Le dernier point au recueil est apporté par Giovanni Cristiani (« “L’esprit du législateur”. Réflexions sur le livre XXIX de L’Esprit des lois ») qui se concentre sur le texte que Montesquieu destinait initialement à clore son traité. Le livre XXIX, « De la manière de composer les lois », bénéficie par conséquent d’une « vocation pragmatique et prescriptive », et c’est la notion de modération que le philosophe place au cœur de ses « prescriptions ». C. Cristiani souligne que la modération, qui apparaît dans L’Esprit des lois sous plusieurs aspects (principe du gouvernement aristocratique ; instrument de distinction du gouvernement despotique de la monarchie ou de la république ; esprit destiné à guider les législateurs), prend sous la plume de Montesquieu une signification nouvelle, politique, bien différente de son acception classique, d’origine atistotélicienne, qui y voyait une « pure vertu morale ». Or l’argumentation du philosophe se fonde sur les « irréductibles particularités des situations auxquelles l’action du législateur doit s’adapter », ce qui permet de regarder son appel à l’esprit de modération comme un appel à la prudence, aux restrictions et aux limites de l’action législative.

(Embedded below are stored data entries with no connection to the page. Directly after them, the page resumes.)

-- pv_equiv track=rewrite | github.com/leandro-cine/z-score | ia_prescricao.py | _agrupar_vacinas_por_idade
-- ===== SOURCE A (Python) =====
-- from typing import Any, Dict, Optional, Tuple, List
--
-- def _as_list(valor: Any) -> List[str]:
--     if valor is None:
--         return []
--     if isinstance(valor, (list, tuple, set)):
--         bruto = list(valor)
--     else:
--         texto = str(valor)
--         for sep in ["\n", "|"]:
--             texto = texto.replace(sep, ";")
--         bruto = [p.strip() for p in texto.split(";")]
--     vistos = set()
--     saida: List[str] = []
--     for item in bruto:
--         s = str(item).strip().strip("-• ").strip()
--         if not s or s.lower() in {"—", "nenhuma", "nenhum", "nenhuma informada", "não informado", "nao informado"}:
--             continue
--         k = s.lower()
--         if k not in vistos:
--             vistos.add(k)
--             saida.append(s)
--     return saida
--
-- def _agrupar_vacinas_por_idade(itens: Any) -> str:
--     lista = _as_list(itens)
--     if not lista:
--         return "nenhuma pendência informada"
--     grupos: Dict[str, List[str]] = {}
--     for item in lista:
--         idade = "idade não especificada"
--         nome_dose = item
--         if "(" in item and ")" in item:
--             idade = item.split("(")[-1].split(")")[0].strip()
--             nome_dose = item.rsplit("(", 1)[0].strip().strip("—").strip()
--         grupos.setdefault(idade, []).append(nome_dose)
--
--     ordem = ["Ao nascer", "2 meses", "3 meses", "4 meses", "5 meses", "6 meses", "9 meses", "12 meses", "15 meses", "4 anos", "5 anos", "9 a 14 anos", "Conforme produto", "Conforme PNI", "idade não especificada"]
--     chaves = sorted(grupos.keys(), key=lambda x: ordem.index(x) if x in ordem else 999)
--     partes = []
--     for idade in chaves:
--         vacs = "; ".join(grupos[idade])
--         partes.append(f"{idade}: {vacs}")
--     return ". ".join(partes) + "."
-- ===== SOURCE B (Python) =====
-- # B: instead of sorting group keys by ordem.index, parse each item once into
-- # (idade, nome) pairs, dedup the labels first-seen, emit labels by scanning the
-- # fixed ordem list then the leftover labels in first-seen order. No dict of
-- # lists, no sorted.
-- from typing import Any, List, Tuple
--
-- def _as_list(valor: Any) -> List[str]:
--     if valor is None:
--         return []
--     if isinstance(valor, (list, tuple, set)):
--         bruto = list(valor)
--     else:
--         texto = str(valor)
--         for sep in ["\n", "|"]:
--             texto = texto.replace(sep, ";")
--         bruto = [p.strip() for p in texto.split(";")]
--     vistos = set()
--     saida: List[str] = []
--     for item in bruto:
--         s = str(item).strip().strip("-• ").strip()
--         if not s or s.lower() in {"—", "nenhuma", "nenhum", "nenhuma informada", "não informado", "nao informado"}:
--             continue
--         k = s.lower()
--         if k not in vistos:
--             vistos.add(k)
--             saida.append(s)
--     return saida
--
-- _ORDEM = ["Ao nascer", "2 meses", "3 meses", "4 meses", "5 meses", "6 meses", "9 meses", "12 meses", "15 meses", "4 anos", "5 anos", "9 a 14 anos", "Conforme produto", "Conforme PNI", "idade não especificada"]
--
-- def _parse(item: str) -> Tuple[str, str]:
--     if "(" in item and ")" in item:
--         idade = item.split("(")[-1].split(")")[0].strip()
--         nome = item.rsplit("(", 1)[0].strip().strip("—").strip()
--         return idade, nome
--     return "idade não especificada", item
--
-- def _agrupar_vacinas_por_idade(itens: Any) -> str:
--     lista = _as_list(itens)
--     if not lista:
--         return "nenhuma pendência informada"
--     pares = [_parse(item) for item in lista]
--     labels = list(dict.fromkeys(i for i, _ in pares))
--     ordered = [l for l in _ORDEM if l in labels] + [l for l in labels if l not in _ORDEM]
--     partes = ["{}: {}".format(l, "; ".join(n for i, n in pares if i == l)) for l in ordered]
--     return ". ".join(partes) + "."
-- ===== Notes on version B (the rewrite author's own statement) =====
-- stated objective: alternative
-- what changed: B drops the dict-of-lists and the sort of its keys by ordem.index: it parses each item once into (label, dose) pairs, dedups labels first-seen, then emits by scanning the fixed ordem list in order followed by the leftover labels in first-seen order, gathering each label's doses by filtering the pairs.
import Mathlib
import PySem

Cela a poussé Condorcet en 1780, puis quelques autres, à attaquer le livre XXIX de L’Esprit des lois, en accusant son auteur de faire montre de relativisme et de conservatisme et de convertir son esprit de modération en esprit de l’incertitude. Une telle interprétation semble à G. Cristiani fortement simplificatrice, car à son avis, l’esprit de modération chez Montesquieu, qui place le dans les limites de l’histoire, de la nature et des passions humaines, est autant une « qualité morale d’équilibre » qu’un « point d’arrivée d’un parcours de connaissance ».